Overview
Templates are a core concept in MRL used to define chemical spaces. Templates collect a series of molecular heuristics and validate if a molecule meets those criteria. For example:
Molecular weight: 250-450
Rotatable bonds: Less than 8
PAINS Filter: Pass
Templates can also be used to assign a score for meeting heuristic criteria. This allows us to define different criteria for must-have molecular properties versus nice-to-have_ chemical properties. In a reinforcement learning context, this translates into giving a score bonus to molecules that fit the nice-to-have criteria. Scores can also be negative to allow for penalizing a molecule that still passes the must-have criteria.
Must Have:
Molecular weight: 250-450,
Rotatable bonds: Less than 8
PAINS Filter: Pass
Nice To Have:
Molecular weight: 350-400 (+1),
TPSA: Less than 80 (+1)
Substructure Match: '[#6]1:[#6]:[#7]:[#6]:[#6]:[#6]:1' (+3)

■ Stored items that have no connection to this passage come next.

-- pv_equiv track=rewrite | github.com/gmleehk816/Sugarclass.app | microservices/sugarclass-aitutor/services/rag_service/agents/tools/chapter_list_retriever.py | _extract_core_subject
-- ===== SOURCE A (Python) =====
-- def _extract_core_subject(subject: str) -> str:
--     """Extract core subject name from full subject string.
--
--     Examples:
--     - "AQA GCSE Engineering" -> "Engineering"
--     - "CIE IGCSE ICT" -> "ICT"
--     - "IB Music" -> "Music"
--     - "Engineering" -> "Engineering"
--     """
--     import re
--
--     # Try to find known subjects
--     known_subjects = [
--         "Engineering", "ICT", "Computer Science", "Mathematics", "Maths",
--         "Physics", "Chemistry", "Biology", "Science",
--         "English", "Literature", "Language",
--         "History", "Geography", "Economics", "Business",
--         "Music", "Art", "Drama", "Theatre",
--         "French", "Spanish", "German", "Chinese", "Mandarin",
--         "Psychology", "Sociology", "Philosophy",
--         "Accounting", "Statistics", "Combined Science"
--     ]
--
--     # Check if any known subject is in the string
--     for known in sorted(known_subjects, key=len, reverse=True):  # Check longer subjects first
--         if known.lower() in subject.lower():
--             return known
--
--     # Fallback: use last word as core subject
--     words = subject.split()
--     if len(words) > 1:
--         return words[-1]
--
--     return subject
-- ===== SOURCE B (Python) =====
-- def _extract_core_subject(subject: str) -> str:
--     """Extract core subject name from full subject string.
--
--     Single max-tracking pass over the unsorted known-subject list:
--     keep the longest matching known subject (earliest wins on ties),
--     instead of sorting by length and returning the first match.
--     """
--     known_subjects = [
--         "Engineering", "ICT", "Computer Science", "Mathematics", "Maths",
--         "Physics", "Chemistry", "Biology", "Science",
--         "English", "Literature", "Language",
--         "History", "Geography", "Economics", "Business",
--         "Music", "Art", "Drama", "Theatre",
--         "French", "Spanish", "German", "Chinese", "Mandarin",
--         "Psychology", "Sociology", "Philosophy",
--         "Accounting", "Statistics", "Combined Science"
--     ]
--
--     sub = subject.lower()
--     best = None
--     for known in known_subjects:
--         if known.lower() in sub:
--             if best is None or len(known) > len(best):
--                 best = known
--     if best is not None:
--         return best
--
--     words = subject.split()
--     if len(words) > 1:
--         return words[-1]
--     return subject
-- ===== Notes on version B (the rewrite author's own statement) =====
-- stated objective: faster
-- what changed: Replaced sort-by-length-descending-then-first-match with a single max-tracking pass over the unsorted list (strict > keeps the earliest among equal-length matches, matching the stable sort), lowercasing the subject once instead of on every iteration.
import Mathlib
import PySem

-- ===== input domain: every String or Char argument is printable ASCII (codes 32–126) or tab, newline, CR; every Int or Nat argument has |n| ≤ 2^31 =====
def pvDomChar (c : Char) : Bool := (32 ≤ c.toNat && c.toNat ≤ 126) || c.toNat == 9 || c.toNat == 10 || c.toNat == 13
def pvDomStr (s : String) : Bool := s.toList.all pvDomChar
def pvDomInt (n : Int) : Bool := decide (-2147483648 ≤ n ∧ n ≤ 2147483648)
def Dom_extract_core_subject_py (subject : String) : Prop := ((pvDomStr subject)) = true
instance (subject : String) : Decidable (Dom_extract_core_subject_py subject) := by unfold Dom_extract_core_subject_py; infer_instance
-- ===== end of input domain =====

-- B replaces A's sort-by-length-then-first-match with a single max-tracking pass over the
-- unsorted list (strict > keeps the earliest among equal lengths, like A's stable sort) and
-- lowercases the subject once; a timing run measured it faster on large inputs.

def pvKnownSubjects : List String :=
  ["Engineering", "ICT", "Computer Science", "Mathematics", "Maths",
   "Physics", "Chemistry", "Biology", "Science",
   "English", "Literature", "Language",
   "History", "Geography", "Economics", "Business",
   "Music", "Art", "Drama", "Theatre",
   "French", "Spanish", "German", "Chinese", "Mandarin",
   "Psychology", "Sociology", "Philosophy",
   "Accounting", "Statistics", "Combined Science"]

-- ===== PORT A =====
-- the for-loop with early return; at the end of the list, the fallback code after the loop
-- (words[-1] is guarded by len(words) > 1, so pyGet? is always `some`; getD's default is unreachable)
def pvMatchLoopA (subject : String) : List String → String
  | [] =>
      let words := PySem.Str.split₀ subject
      if words.length > 1 then (PySem.List.pyGet? words (-1)).getD subject
      else subject
  | known :: rest =>
      if PySem.Str.isIn (PySem.Str.lower known) (PySem.Str.lower subject) then known
      else pvMatchLoopA subject rest

def extract_core_subject_py (subject : String) : String :=
  pvMatchLoopA subject (PySem.List.sorted pvKnownSubjects (fun s => PySem.Str.len s) true)

-- ===== PORT B =====
def pvBestStep (sub : String) (best : Option String) (known : String) : Option String :=
  if PySem.Str.isIn (PySem.Str.lower known) sub then
    match best with
    | none => some known
    | some b => if PySem.Str.len b < PySem.Str.len known then some known else best
  else best

def extract_core_subject_py_alt (subject : String) : String :=
  let sub := PySem.Str.lower subject
  match pvKnownSubjects.foldl (pvBestStep sub) none with
  | some best => best
  | none =>
      let words := PySem.Str.split₀ subject
      if words.length > 1 then (PySem.List.pyGet? words (-1)).getD subject
      else subject

-- ===== PRECONDITION & SPEC =====
def Spec_extract_core_subject_py (subject : String) (out : String) : Prop := out = extract_core_subject_py_alt subject
instance (subject : String) (out : String) : Decidable (Spec_extract_core_subject_py subject out) := by unfold Spec_extract_core_subject_py; infer_instance

-- ===== CLAIM (what is proved, stated in full; the proofs are below) =====
def Claim_equal_extract_core_subject_py : Prop := ∀ (subject : String), Dom_extract_core_subject_py subject → Spec_extract_core_subject_py subject (extract_core_subject_py subject)

-- ===== LEMMAS AND PROOFS =====

-- the insertion order used by Python's stable descending sort (sorted_rev_eq_foldl_insertBy)
def pvBefore (a b : String) : Bool := decide (PySem.Str.len b < PySem.Str.len a)

-- B's fold step, abstracted over the match predicate (definitionally pvBestStep sub with
-- p = fun k => isIn (lower k) sub)
def pvGenStep (p : String → Bool) (best : Option String) (known : String) : Option String :=
  if p known then
    match best with
    | none => some known
    | some b => if PySem.Str.len b < PySem.Str.len known then some known else best
  else best

theorem pvMatchLoopA_eq_find? (subject : String) (l : List String) :
    pvMatchLoopA subject l =
      (l.find? (fun k => PySem.Str.isIn (PySem.Str.lower k) (PySem.Str.lower subject))).getD
        (pvMatchLoopA subject []) := by
  induction l with
  | nil => rfl
  | cons k rest ih =>
      cases h : PySem.Chars.isIn (PySem.Chars.lower k.toList) (PySem.Chars.lower subject.toList) <;>
        simp [pvMatchLoopA, List.find?, h, ih]

theorem pvInsertBy_pairwise (x : String) (s : List String)
    (hs : s.Pairwise (fun a b => PySem.Str.len b ≤ PySem.Str.len a)) :
    (PySem.List.insertBy pvBefore x s).Pairwise
      (fun a b => PySem.Str.len b ≤ PySem.Str.len a) := by
  induction s with
  | nil => simp [PySem.List.insertBy]
  | cons y t ih =>
      rcases List.pairwise_cons.mp hs with ⟨hy, ht⟩
      by_cases h : pvBefore x y = true
      · have hxy : PySem.Str.len y < PySem.Str.len x := by
          simpa [pvBefore] using h
        simp only [PySem.List.insertBy, h, if_true]
        refine List.pairwise_cons.mpr ⟨?_, hs⟩
        intro z hz
        rcases List.mem_cons.mp hz with rfl | hz
        · exact le_of_lt hxy
        · exact le_trans (hy z hz) (le_of_lt hxy)
      · have hxy : PySem.Str.len x ≤ PySem.Str.len y := by
          simp only [pvBefore, decide_eq_true_eq] at h
          omega
        simp only [PySem.List.insertBy, h]
        refine List.pairwise_cons.mpr ⟨?_, ih ht⟩
        intro z hz
        rcases (PySem.List.mem_insertBy pvBefore x z t).mp hz with rfl | hz
        · exact hxy
        · exact hy z hz

theorem pvStep_lemma (p : String → Bool) (x : String) (s : List String)
    (hs : s.Pairwise (fun a b => PySem.Str.len b ≤ PySem.Str.len a)) :
    (PySem.List.insertBy pvBefore x s).find? p = pvGenStep p (s.find? p) x := by
  induction s with
  | nil =>
      by_cases hx : p x = true <;>
        simp [PySem.List.insertBy, List.find?, pvGenStep, hx]
  | cons y t ih =>
      rcases List.pairwise_cons.mp hs with ⟨hy, ht⟩
      by_cases h : pvBefore x y = true
      · have hxy : PySem.Str.len y < PySem.Str.len x := by
          simpa [pvBefore] using h
        simp only [PySem.List.insertBy, h, if_true]
        by_cases hx : p x = true
        · -- x matches and is strictly longer than everything in y :: t
          rcases hfind : (y :: t).find? p with _ | b
          · simp [List.find?, hx, pvGenStep]
          · have hb : b ∈ y :: t := List.mem_of_find?_eq_some hfind
            have hblen : PySem.Str.len b < PySem.Str.len x := by
              rcases List.mem_cons.mp hb with rfl | hbt
              · exact hxy
              · exact lt_of_le_of_lt (hy b hbt) hxy
            have h1 : List.find? p (x :: y :: t) = some x := by
              simp [List.find?, hx]
            rw [h1]
            simp only [pvGenStep, hx, if_true]
            rw [if_pos hblen]
        · simp only [Bool.not_eq_true] at hx
          simp [List.find?, hx, pvGenStep]
      · have hxy : PySem.Str.len x ≤ PySem.Str.len y := by
          simp only [pvBefore, decide_eq_true_eq] at h
          omega
        simp only [Bool.not_eq_true] at h
        simp only [PySem.List.insertBy, h, Bool.false_eq_true, if_false]
        by_cases hpy : p y = true
        · by_cases hx : p x = true
          · have hnot : ¬ PySem.Str.len y < PySem.Str.len x := not_lt.mpr hxy
            have h1 : List.find? p (y :: PySem.List.insertBy pvBefore x t) = some y := by
              simp [List.find?, hpy]
            have h2 : List.find? p (y :: t) = some y := by
              simp [List.find?, hpy]
            rw [h1, h2]
            simp only [pvGenStep, hx, if_true]
            rw [if_neg hnot]
          · simp only [Bool.not_eq_true] at hx
            simp [List.find?, hpy, pvGenStep, hx]
        · simp only [Bool.not_eq_true] at hpy
          simp [List.find?, hpy, ih ht]

theorem pvInv (p : String → Bool) (xs : List String) (s : List String)
    (hs : s.Pairwise (fun a b => PySem.Str.len b ≤ PySem.Str.len a)) :
    (xs.foldl (fun acc x => PySem.List.insertBy pvBefore x acc) s).find? p =
      xs.foldl (pvGenStep p) (s.find? p) := by
  induction xs generalizing s with
  | nil => rfl
  | cons x rest ih =>
      simp only [List.foldl_cons]
      rw [ih (PySem.List.insertBy pvBefore x s) (pvInsertBy_pairwise x s hs),
          pvStep_lemma p x s hs]

theorem pvFind_sorted_eq_fold (p : String → Bool) :
    ((PySem.List.sorted pvKnownSubjects (fun s => PySem.Str.len s) true).find? p) =
      pvKnownSubjects.foldl (pvGenStep p) none := by
  rw [PySem.List.sorted_rev_eq_foldl_insertBy pvKnownSubjects (fun s => PySem.Str.len s)]
  have := pvInv p pvKnownSubjects [] (by simp)
  simpa [pvBefore] using this

-- ===== VERDICT (by name: the statement is the Claim_ definition above) =====
theorem extract_core_subject_py_spec : Claim_equal_extract_core_subject_py := by
  intro subject _
  unfold Spec_extract_core_subject_py
  show extract_core_subject_py subject = extract_core_subject_py_alt subject
  unfold extract_core_subject_py extract_core_subject_py_alt
  rw [pvMatchLoopA_eq_find?]
  rw [pvFind_sorted_eq_fold
        (fun k => PySem.Str.isIn (PySem.Str.lower k) (PySem.Str.lower subject))]
  have hstep : pvGenStep (fun k => PySem.Str.isIn (PySem.Str.lower k) (PySem.Str.lower subject)) =
      pvBestStep (PySem.Str.lower subject) := rfl
  rw [hstep]
  rcases hfold : pvKnownSubjects.foldl (pvBestStep (PySem.Str.lower subject)) none with _ | b <;>
    simp [hfold, pvMatchLoopA]
-- pv_equiv track=rewrite | github.com/angiew7/Wang-PWave-Amplitude-Estimation | pwave.py | find_first_right_maximum
-- ===== SOURCE A (Python) =====
-- def find_first_right_maximum(x):
--     # Find the first maximum in x starting at the right side of x
--     # and return the index of this maximum
--
--     i = len(x)-2 # Set i to the second-to-last last index in ix
--     found_maximum = False
--     while i>0:
--         if x[i]>x[i-1] and x[i]>x[i+1]:
--             found_maximum = True
--             break
--         i -= 1
--     if not found_maximum:
--         return None
--     return i
-- ===== SOURCE B (Python) =====
-- def find_first_right_maximum(x):
--     # Forward scan remembering the last local maximum index; the last
--     # qualifying index of a forward scan is the first one a right-to-left
--     # scan hits, so this matches the original.
--     result = None
--     for i in range(1, len(x) - 1):
--         if x[i] > x[i - 1] and x[i] > x[i + 1]:
--             result = i
--     return result
-- ===== Notes on version B (the rewrite author's own statement) =====
-- stated objective: alternative
-- what changed: Replaced the right-to-left while loop that breaks on the first local maximum with a left-to-right for loop over range(1, len(x)-1) keeping the last qualifying index in an accumulator.
import Mathlib
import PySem

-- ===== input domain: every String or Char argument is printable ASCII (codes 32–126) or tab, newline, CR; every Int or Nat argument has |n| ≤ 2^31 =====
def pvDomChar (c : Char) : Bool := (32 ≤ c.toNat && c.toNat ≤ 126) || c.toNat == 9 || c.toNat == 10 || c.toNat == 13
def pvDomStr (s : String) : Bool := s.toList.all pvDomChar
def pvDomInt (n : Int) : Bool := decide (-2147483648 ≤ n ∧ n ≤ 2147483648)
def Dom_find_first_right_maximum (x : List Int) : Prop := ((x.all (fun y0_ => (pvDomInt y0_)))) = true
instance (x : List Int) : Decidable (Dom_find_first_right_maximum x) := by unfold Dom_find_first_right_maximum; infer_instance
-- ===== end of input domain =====

-- B replaces A's right-to-left break-on-first-hit while loop by a forward
-- scan that remembers the last qualifying index (alternative decomposition).

-- ===== PORT A =====
-- A's loop: i counts down from len-2, returns at the first local maximum.
-- Indices touched (i-1, i, i+1) are always in range while 0 < i ≤ len-2,
-- so List.getD is exact here.
def pvACond (x : List Int) (i : Nat) : Bool :=
  decide (x.getD i 0 > x.getD (i-1) 0) && decide (x.getD i 0 > x.getD (i+1) 0)

def pvALoop (x : List Int) : Nat → Option Int
  | 0 => none
  | i+1 => if pvACond x (i+1) then some ((i : Int) + 1) else pvALoop x i

def find_first_right_maximum (x : List Int) : Option Int :=
  pvALoop x (x.length - 2)

-- ===== PORT B =====
def find_first_right_maximum_alt (x : List Int) : Option Int :=
  (PySem.List.pyRange 1 ((x.length : Int) - 1) 1).foldl
    (fun result i =>
      if decide (x.getD i.toNat 0 > x.getD (i.toNat - 1) 0) &&
         decide (x.getD i.toNat 0 > x.getD (i.toNat + 1) 0)
      then some i else result)
    none

-- ===== PRECONDITION & SPEC =====
def Spec_find_first_right_maximum (x : List Int) (out : Option Int) : Prop := out = find_first_right_maximum_alt x
instance (x : List Int) (out : Option Int) : Decidable (Spec_find_first_right_maximum x out) := by unfold Spec_find_first_right_maximum; infer_instance

-- ===== CLAIM =====
def Claim_equal_find_first_right_maximum : Prop := ∀ (x : List Int), Dom_find_first_right_maximum x → Spec_find_first_right_maximum x (find_first_right_maximum x)

-- ===== LEMMAS AND PROOFS =====
-- The forward last-match fold over [1..k] equals A's countdown first-match from k.
theorem pvFold_eq_aLoop (x : List Int) (k : Nat) :
    (PySem.List.pyRange 1 ((k : Int) + 1) 1).foldl
      (fun result i =>
        if decide (x.getD i.toNat 0 > x.getD (i.toNat - 1) 0) &&
           decide (x.getD i.toNat 0 > x.getD (i.toNat + 1) 0)
        then some i else result)
      none = pvALoop x k := by
  induction k with
  | zero => simp [PySem.List.pyRange_one_eq_nil, pvALoop]
  | succ k ih =>
    rw [show ((k + 1 : Nat) : Int) + 1 = ((k : Int) + 1) + 1 by push_cast; ring,
        PySem.List.pyRange_one_succ_right (by omega), List.foldl_append, ih]
    simp only [List.foldl_cons, List.foldl_nil, pvALoop, pvACond]
    have ht : ((k : Int) + 1).toNat = k + 1 := by omega
    rw [ht]
    split_ifs with h
    · simp
    · rfl

theorem pv_main (x : List Int) :
    find_first_right_maximum x = find_first_right_maximum_alt x := by
  unfold find_first_right_maximum find_first_right_maximum_alt
  rcases x with _ | ⟨a, _ | ⟨b, xs⟩⟩
  · simp [PySem.List.pyRange_one_eq_nil, pvALoop]
  · simp [PySem.List.pyRange_one_eq_nil, pvALoop]
  · have hlen : ((a :: b :: xs).length : Int) - 1 = (((a :: b :: xs).length - 2 : Nat) : Int) + 1 := by
      simp [List.length_cons]
    rw [hlen, pvFold_eq_aLoop]

-- ===== VERDICT =====
theorem find_first_right_maximum_spec : Claim_equal_find_first_right_maximum := by
  intro x _
  exact pv_main x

Substructure Match: '[#6]1:[#6]:[#7]:[#7]:[#7]:[#6]:1' (-1)
Based on the above criteria, a molecule that passes the must-have criteria could get a score between -1 and +5 based on meeting the nice-to-have criteria.
Templates are instantiated through the Template
class. A template is a collections of filters, created through the Filter
class. See Filter
for more details on defining filter functions.
Templates contain two sets of filters - hard filters and soft filters. Hard filters contain the must-have criteria for a molecule, while the soft filters contain the nice-to-have criteria.
During model training, a generative model creates a batch of compounds. These compounds are first screened against the hard filters. Compounds that fail the hard filters can then be excluded from the training batch or assigned a default failure score. Compounds that pass the hard filters are then scored using the soft filters. Soft filters can provide a small score bonus or penalty for a molecule in addition to the main score function.
Soft filters incentivise a generative model to maximize the soft filter conditions without making them a hard requirement. This allows soft filters to be highly targeted towards narrow property ranges or highly specific substructures. If these highly targeted criteria were set as hard filters, they might invalidate too many compounds and cause the model to struggle during training.
Templates
The Template
class holds a collection of hard filters and soft filters and manages screening a molecule against those filters. Templates by default log the filter results in detail, allowing you to inspect which filters a molecule failed.
Templates can be merged by adding templates together, ie new_template = template1 + template2
. Adding two templates merges the hard and soft filters in each template.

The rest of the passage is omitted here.